Clandestine nuclear weapons are an immediate threat to every country and every city in the world. A rogue nation with a nuclear weapon, or a terrorist group that acquires radiological material, could deliver it to a victim city via commercial shipping at low cost and low risk. Nuclear weapons are difficult to detect when shielded. Advanced radiation detectors are necessary to reveal such weapons among backgrounds and benign clutter. An urgent priority of the United States, and indeed of all countries, is the development of radiation detectors that both detect and localize clandestine nuclear material.
A signature of all nuclear and radiological weapons is radiation, principally gamma rays (“gammas”) and neutrons. Gamma rays are detected when they interact with matter via photoelectric absorption in which the gamma ray is absorbed and a photoelectron is emitted, Compton scattering which generates a Compton electron and a scattered gamma ray, or electron-positron pair production. In each case, the energetic electron (or positron, treated as an electron herein) can be detected in a charged-particle detector such as a scintillator, semiconductor, or gaseous ionization detector. Neutrons are usually classified according to energy as fast, intermediate, and slow. A fast or high-energy neutron, as used herein, has 100 keV to several MeV of energy. Fast neutrons can be detected by neutron-proton elastic scattering in which the recoil proton passes through a detector such as a scintillator. Slow or low-energy neutrons (1 eV or less, also called thermal or epithermal) can be detected by a capture reaction in a neutron-capture nuclide, usually 10B or 6Li, causing emission of prompt ions such as alpha and triton particles which can be detected in a scintillator or other ionization detector. Intermediate-energy neutrons can be moderated or decelerated by multiple elastic scattering in a hydrogenous material such as HDPE (high-density polyethylene) or PMMA (polymethylmethacrylate), and then detected as slow neutrons.

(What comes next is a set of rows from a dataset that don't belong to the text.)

-- pv_equiv track=rewrite | github.com/BeBoop-Beep/EVRCalculator | backend/db/services/public_identity_service.py | normalize_public_username
-- ===== SOURCE A (Python) =====
-- from typing import Any, Dict, Optional, Tuple
--
-- def normalize_public_username(username: Any) -> str:
--     if not isinstance(username, str):
--         return ""
--
--     normalized = username.strip().lower()
--     normalized = " ".join(normalized.split())
--     normalized = normalized.replace(" ", "-")
--     normalized = "".join(ch for ch in normalized if ch.isalnum() or ch in {"-", "_", "."})
--     normalized = normalized.strip("-._")
--     return normalized
-- ===== SOURCE B (Python) =====
-- def normalize_public_username(username):
--     if not isinstance(username, str):
--         return ""
--     out = []
--     started = False
--     in_space = False
--     for ch in username.lower():
--         if ch.isspace():
--             in_space = True
--         else:
--             if in_space and started:
--                 out.append("-")
--             in_space = False
--             started = True
--             if ch.isalnum() or ch in "-_.":
--                 out.append(ch)
--     return "".join(out).strip("-._")
-- ===== Notes on version B (the rewrite author's own statement) =====
-- stated objective: alternative
-- what changed: Replaced A's six staged passes (strip, lower, whitespace split/join, space-to-hyphen replace, filter, edge strip) by a single left-to-right scan over the lowercased input that tracks started/in_space flags, emits one hyphen per internal whitespace run and filters characters on the fly, followed by the same final edge strip of hyphen, dot and underscore.
import Mathlib
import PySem

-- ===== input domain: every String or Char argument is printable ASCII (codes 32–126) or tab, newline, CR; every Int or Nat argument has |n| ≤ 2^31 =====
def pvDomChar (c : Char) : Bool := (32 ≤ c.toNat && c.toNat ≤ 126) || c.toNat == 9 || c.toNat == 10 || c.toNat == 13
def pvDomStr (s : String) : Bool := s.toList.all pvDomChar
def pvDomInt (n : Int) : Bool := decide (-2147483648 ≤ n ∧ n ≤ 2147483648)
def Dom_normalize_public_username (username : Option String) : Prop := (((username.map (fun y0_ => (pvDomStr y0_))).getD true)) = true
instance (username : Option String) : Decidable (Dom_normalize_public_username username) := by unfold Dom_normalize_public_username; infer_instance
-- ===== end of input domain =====

-- B makes one pass over username.lower() with started/in_space flags instead of A's
-- staged strip/split-join/replace/filter pipeline (objective: alternative decomposition).
-- 'username' is Option String: 'none' models a non-str argument (A's isinstance guard).

-- ===== PORT A =====
def normalize_public_username (username : Option String) : String :=
  match username with
  | none => ""
  | some u =>
    let n1 := PySem.Str.lower (PySem.Str.strip u)
    let n2 := PySem.Str.join " " (PySem.Str.split₀ n1)
    let n3 := PySem.Str.replace n2 " " "-"
    let n4 := String.ofList (n3.toList.filter
      (fun ch => PySem.Chars.isalnum ch || (ch == '-' || ch == '_' || ch == '.')))
    PySem.Str.stripChars n4 "-._"

-- ===== PORT B =====
-- one step of B's loop: state = (emitted chars, started, in_space)
def pvBStep (s : List Char × Bool × Bool) (ch : Char) : List Char × Bool × Bool :=
  if PySem.Chars.isspace ch then (s.1, s.2.1, true)
  else (s.1 ++ (if s.2.2 && s.2.1 then ['-'] else [])
            ++ (if PySem.Chars.isalnum ch || (ch == '-' || ch == '_' || ch == '.')
                then [ch] else []),
        true, false)

def normalize_public_username_alt (username : Option String) : String :=
  match username with
  | none => ""
  | some u =>
    let st := (PySem.Str.lower u).toList.foldl pvBStep ([], false, false)
    PySem.Str.stripChars (String.ofList st.1) "-._"

-- ===== PRECONDITION & SPEC =====
def Spec_normalize_public_username (username : Option String) (out : String) : Prop := out = normalize_public_username_alt username
instance (username : Option String) (out : String) : Decidable (Spec_normalize_public_username username out) := by unfold Spec_normalize_public_username; infer_instance

-- ===== CLAIM (what is proved, stated in full; the proofs are below) =====
def Claim_equal_normalize_public_username : Prop := ∀ (username : Option String), Dom_normalize_public_username username → Spec_normalize_public_username username (normalize_public_username username)

-- ===== LEMMAS AND PROOFS =====

-- the filter predicate shared by the reasoning
def pvKeep (ch : Char) : Bool :=
  PySem.Chars.isalnum ch || (ch == '-' || ch == '_' || ch == '.')

-- 'join with single separator char over the whitespace-split', expressed as one pass
def pvJgo (sep : Char) : List Char → Bool → Bool → List Char
  | [], _, _ => []
  | c :: r, s, i =>
    if PySem.Chars.isspace c then pvJgo sep r s true
    else (if i && s then [sep] else []) ++ c :: pvJgo sep r true false

lemma join_snoc (sep : List Char) (xs : List (List Char)) (y : List Char) :
    PySem.Chars.join sep (xs ++ [y])
      = PySem.Chars.join sep xs ++ (if xs.isEmpty then [] else sep) ++ y := by
  induction xs with
  | nil => simp [PySem.Chars.join_nil, PySem.Chars.join_singleton]
  | cons x xs ih =>
    cases xs with
    | nil => simp [PySem.Chars.join_singleton, PySem.Chars.join_cons_cons]
    | cons z zs =>
      have h1 : (x :: z :: zs) ++ [y] = x :: z :: (zs ++ [y]) := by simp
      rw [h1, PySem.Chars.join_cons_cons,
        show z :: (zs ++ [y]) = (z :: zs) ++ [y] from rfl, ih,
        PySem.Chars.join_cons_cons]
      simp

lemma jgo_i_irrel (sep : Char) (ls : List Char) (i i' : Bool) :
    pvJgo sep ls false i = pvJgo sep ls false i' := by
  cases ls with
  | nil => rfl
  | cons c r => by_cases h : PySem.Chars.isspace c <;> simp [pvJgo, h]

lemma jgo_all_space (sep : Char) (ls : List Char) :
    ∀ (s i : Bool), (∀ c ∈ ls, PySem.Chars.isspace c) → pvJgo sep ls s i = [] := by
  induction ls with
  | nil => intro s i _; rfl
  | cons d r ih =>
    intro s i h
    have hd : PySem.Chars.isspace d = true := h d (by simp)
    simp only [pvJgo, hd, if_true]
    exact ih s true (fun e he => h e (by simp [he]))

lemma jgo_append_space (sep : Char) (ls spx : List Char) (s i : Bool)
    (h : ∀ c ∈ spx, PySem.Chars.isspace c) :
    pvJgo sep (ls ++ spx) s i = pvJgo sep ls s i := by
  induction ls generalizing s i with
  | nil => simpa [pvJgo] using jgo_all_space sep spx s i h
  | cons c r ih =>
    by_cases hc : PySem.Chars.isspace c <;> simp [pvJgo, hc, ih]

lemma jgo_lstrip (sep : Char) (ls : List Char) (i : Bool) :
    pvJgo sep (ls.dropWhile PySem.Chars.isspace) false i = pvJgo sep ls false i := by
  induction ls generalizing i with
  | nil => rfl
  | cons c r ih =>
    by_cases hc : PySem.Chars.isspace c
    · rw [List.dropWhile_cons_of_pos hc]
      rw [ih i]
      rw [show pvJgo sep (c :: r) false i = pvJgo sep r false true by simp [pvJgo, hc]]
      exact jgo_i_irrel sep r i true
    · rw [List.dropWhile_cons_of_neg hc]

lemma jgo_strip (sep : Char) (ls : List Char) :
    pvJgo sep (PySem.Chars.strip ls) false false = pvJgo sep ls false false := by
  unfold PySem.Chars.strip PySem.Chars.rstrip PySem.Chars.lstrip
  have hdec : ls.dropWhile PySem.Chars.isspace
      = ((ls.dropWhile PySem.Chars.isspace).reverse.dropWhile PySem.Chars.isspace).reverse
        ++ ((ls.dropWhile PySem.Chars.isspace).reverse.takeWhile PySem.Chars.isspace).reverse := by
    conv_lhs => rw [← List.reverse_reverse (ls.dropWhile PySem.Chars.isspace)]
    rw [← List.reverse_append, List.takeWhile_append_dropWhile]
  calc pvJgo sep ((ls.dropWhile PySem.Chars.isspace).reverse.dropWhile PySem.Chars.isspace).reverse false false
      = pvJgo sep (ls.dropWhile PySem.Chars.isspace) false false := by
        conv_rhs => rw [hdec]
        rw [jgo_append_space]
        intro c hc
        exact List.mem_takeWhile_imp (List.mem_reverse.mp hc)
    _ = pvJgo sep ls false false := jgo_lstrip sep ls false

lemma go_inv (sep : Char) (ls cur : List Char) (accW : List (List Char)) :
    PySem.Chars.join [sep] (PySem.Chars.split₀.go ls cur accW)
      = PySem.Chars.join [sep] accW.reverse
        ++ (if accW.isEmpty || cur.isEmpty then [] else [sep])
        ++ cur.reverse
        ++ pvJgo sep ls (!(accW.isEmpty && cur.isEmpty)) cur.isEmpty := by
  induction ls generalizing cur accW with
  | nil =>
    by_cases hc : cur.isEmpty
    · have : cur = [] := by simpa using hc
      subst this
      simp [PySem.Chars.split₀.go, pvJgo]
    · rw [show PySem.Chars.split₀.go [] cur accW = (cur.reverse :: accW).reverse by
        simp [PySem.Chars.split₀.go, hc]]
      rw [List.reverse_cons, join_snoc]
      simp [pvJgo, hc]
  | cons c r ih =>
    by_cases hs : PySem.Chars.isspace c
    · by_cases hc : cur.isEmpty
      · have : cur = [] := by simpa using hc
        subst this
        rw [show PySem.Chars.split₀.go (c :: r) [] accW = PySem.Chars.split₀.go r [] accW by
          simp [PySem.Chars.split₀.go, hs]]
        rw [ih]
        by_cases ha : accW.isEmpty
        · simp [ha, pvJgo, hs]
        · simp [ha, pvJgo, hs]
      · rw [show PySem.Chars.split₀.go (c :: r) cur accW
            = PySem.Chars.split₀.go r [] (cur.reverse :: accW) by
          simp [PySem.Chars.split₀.go, hs, hc]]
        rw [ih]
        rw [List.reverse_cons, join_snoc]
        simp [pvJgo, hs, hc]
    · rw [show PySem.Chars.split₀.go (c :: r) cur accW
          = PySem.Chars.split₀.go r (c :: cur) accW by simp [PySem.Chars.split₀.go, hs]]
      rw [ih]
      by_cases hc : cur.isEmpty
      · have : cur = [] := by simpa using hc
        subst this
        by_cases ha : accW.isEmpty <;> simp [ha, pvJgo, hs]
      · by_cases ha : accW.isEmpty <;> simp [ha, hc, pvJgo, hs]

lemma join_split₀ (sep : Char) (ls : List Char) :
    PySem.Chars.join [sep] (PySem.Chars.split₀ ls) = pvJgo sep ls false false := by
  unfold PySem.Chars.split₀
  rw [go_inv]
  simp [PySem.Chars.join_nil, jgo_i_irrel sep ls true false]

-- single-char replace is a map
def pvSwap (c : Char) : Char := if c == ' ' then '-' else c

lemma replace_go_map (fuel : Nat) (l acc : List Char) (h : l.length ≤ fuel) :
    PySem.Chars.replace.go [' '] ['-'] fuel l acc = acc.reverse ++ l.map pvSwap := by
  induction fuel generalizing l acc with
  | zero =>
    have : l = [] := by
      cases l with
      | nil => rfl
      | cons c r => simp at h
    subst this; simp [PySem.Chars.replace.go]
  | succ n ih =>
    cases l with
    | nil => simp [PySem.Chars.replace.go]
    | cons c r =>
      by_cases hc : c = ' '
      · subst hc
        rw [show PySem.Chars.replace.go [' '] ['-'] (n+1) (' ' :: r) acc
            = PySem.Chars.replace.go [' '] ['-'] n r ('-' :: acc) by
          simp [PySem.Chars.replace.go, List.isPrefixOf]]
        rw [ih r ('-' :: acc) (by simpa using Nat.lt_succ_iff.mp (by simpa using h))]
        simp [pvSwap]
      · have hp : (([' '] : List Char).isPrefixOf (c :: r)) = false := by
          simp [List.isPrefixOf]
          exact fun h' => hc h'.symm
        rw [show PySem.Chars.replace.go [' '] ['-'] (n+1) (c :: r) acc
            = PySem.Chars.replace.go [' '] ['-'] n r (c :: acc) by
          simp [PySem.Chars.replace.go, hp]]
        rw [ih r (c :: acc) (by simp at h; omega)]
        simp [pvSwap, hc]

lemma replace_space_hyphen (x : List Char) :
    PySem.Chars.replace x [' '] ['-'] = x.map pvSwap := by
  unfold PySem.Chars.replace
  rw [if_neg (by simp)]
  exact replace_go_map x.length x [] le_rfl

lemma map_swap_jgo (ls : List Char) (s i : Bool) :
    (pvJgo ' ' ls s i).map pvSwap = pvJgo '-' ls s i := by
  induction ls generalizing s i with
  | nil => rfl
  | cons c r ih =>
    by_cases hs : PySem.Chars.isspace c
    · simp [pvJgo, hs, ih]
    · have hcne : (c == ' ') = false := by
        by_contra hx
        have : c = ' ' := by simpa using (Bool.not_eq_false _).mp hx
        subst this
        exact hs (by decide)
      by_cases hi : (i && s) = true <;>
        simp [pvJgo, hs, hi, pvSwap, hcne, ih]

lemma foldl_bstep (ls acc : List Char) (s i : Bool) :
    (ls.foldl pvBStep (acc, s, i)).1 = acc ++ (pvJgo '-' ls s i).filter pvKeep := by
  induction ls generalizing acc s i with
  | nil => simp [pvJgo]
  | cons c r ih =>
    by_cases hs : PySem.Chars.isspace c
    · simp [pvBStep, hs, ih, pvJgo]
    · rw [List.foldl_cons]
      rw [show pvBStep (acc, s, i) c
          = (acc ++ (if i && s then ['-'] else [])
              ++ (if PySem.Chars.isalnum c || (c == '-' || c == '_' || c == '.')
                  then [c] else []), true, false) by simp [pvBStep, hs]]
      rw [ih]
      rw [show pvJgo '-' (c :: r) s i
          = (if i && s then ['-'] else []) ++ c :: pvJgo '-' r true false by
        simp [pvJgo, hs]]
      by_cases hk : pvKeep c = true
      · have hk' := hk
        unfold pvKeep at hk'
        by_cases hi : (i && s) = true <;>
          simp [hi, hk', List.filter, pvKeep]
      · have hk' : (PySem.Chars.isalnum c || (c == '-' || c == '_' || c == '.')) = false := by
          simpa [pvKeep] using hk
        by_cases hi : (i && s) = true <;>
          simp [hi, hk', List.filter, pvKeep]

lemma isspace_lowerChar (c : Char) :
    PySem.Chars.isspace (PySem.Chars.lowerChar c) = PySem.Chars.isspace c := by
  unfold PySem.Chars.lowerChar
  by_cases h : PySem.Chars.isupper c = true
  · rw [if_pos h]
    unfold PySem.Chars.isupper at h
    simp only [Bool.and_eq_true, decide_eq_true_eq] at h
    have h1 : 65 ≤ c.toNat := h.1
    have h2 : c.toNat ≤ 90 := h.2
    have hv : Nat.isValidChar (c.toNat + 32) := Or.inl (by omega)
    have ht : (Char.ofNat (c.toNat + 32)).toNat = c.toNat + 32 := by
      simp [Char.ofNat, hv]
    unfold PySem.Chars.isspace
    rw [ht, Bool.eq_iff_iff]
    simp only [Bool.or_eq_true, Bool.and_eq_true, decide_eq_true_eq]
    omega
  · rw [if_neg h]

lemma lower_strip (cs : List Char) :
    PySem.Chars.lower (PySem.Chars.strip cs) = PySem.Chars.strip (PySem.Chars.lower cs) := by
  unfold PySem.Chars.strip PySem.Chars.rstrip PySem.Chars.lstrip PySem.Chars.lower
  have hdw : ∀ (x : List Char),
      (x.map PySem.Chars.lowerChar).dropWhile PySem.Chars.isspace
        = (x.dropWhile PySem.Chars.isspace).map PySem.Chars.lowerChar := by
    intro x
    induction x with
    | nil => rfl
    | cons d r ih =>
      by_cases hsd : PySem.Chars.isspace d = true
      · rw [List.map_cons,
          List.dropWhile_cons_of_pos (by rw [isspace_lowerChar]; exact hsd),
          List.dropWhile_cons_of_pos hsd, ih]
      · rw [List.map_cons,
          List.dropWhile_cons_of_neg (by rw [isspace_lowerChar]; exact hsd),
          List.dropWhile_cons_of_neg hsd, List.map_cons]
  conv_rhs => rw [hdw, ← List.map_reverse, hdw, ← List.map_reverse]

-- ===== VERDICT (by name: the statement is the Claim_ definition above) =====
theorem normalize_public_username_spec : Claim_equal_normalize_public_username := by
  intro username _
  unfold Spec_normalize_public_username
  cases username with
  | none => rfl
  | some u =>
    have key : ((PySem.Chars.replace
        (PySem.Chars.join [' '] (PySem.Chars.split₀ (PySem.Chars.lower (PySem.Chars.strip u.toList)))) [' '] ['-']).filter
          (fun ch => PySem.Chars.isalnum ch || (ch == '-' || ch == '_' || ch == '.')))
        = ((PySem.Chars.lower u.toList).foldl pvBStep ([], false, false)).1 := by
      rw [lower_strip, join_split₀, jgo_strip, replace_space_hyphen, map_swap_jgo, foldl_bstep]
      rfl
    simp only [normalize_public_username, normalize_public_username_alt,
      PySem.Str.stripChars, PySem.Str.lower, PySem.Str.strip, PySem.Str.join,
      PySem.Str.split₀, PySem.Str.replace, String.toList_ofList, List.map_map,
      Function.comp_def, List.map_id']
    rw [show (" " : String).toList = [' '] by decide, show ("-" : String).toList = ['-'] by decide]
    rw [key]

A directional detector that determines the location of a radiation source would be extremely helpful in detecting and localizing clandestine threats. Even a few gamma rays or neutrons coming from the same location could trigger an alarm. What is needed, then, is a gamma ray or neutron detector system that indicates the direction of the source, preferably with enough sensitivity to detect a shielded source from a single data set acquired at a single orientation. Preferably such a detector system would be compact, fast, efficient, easy to build, easy to use, and low in cost.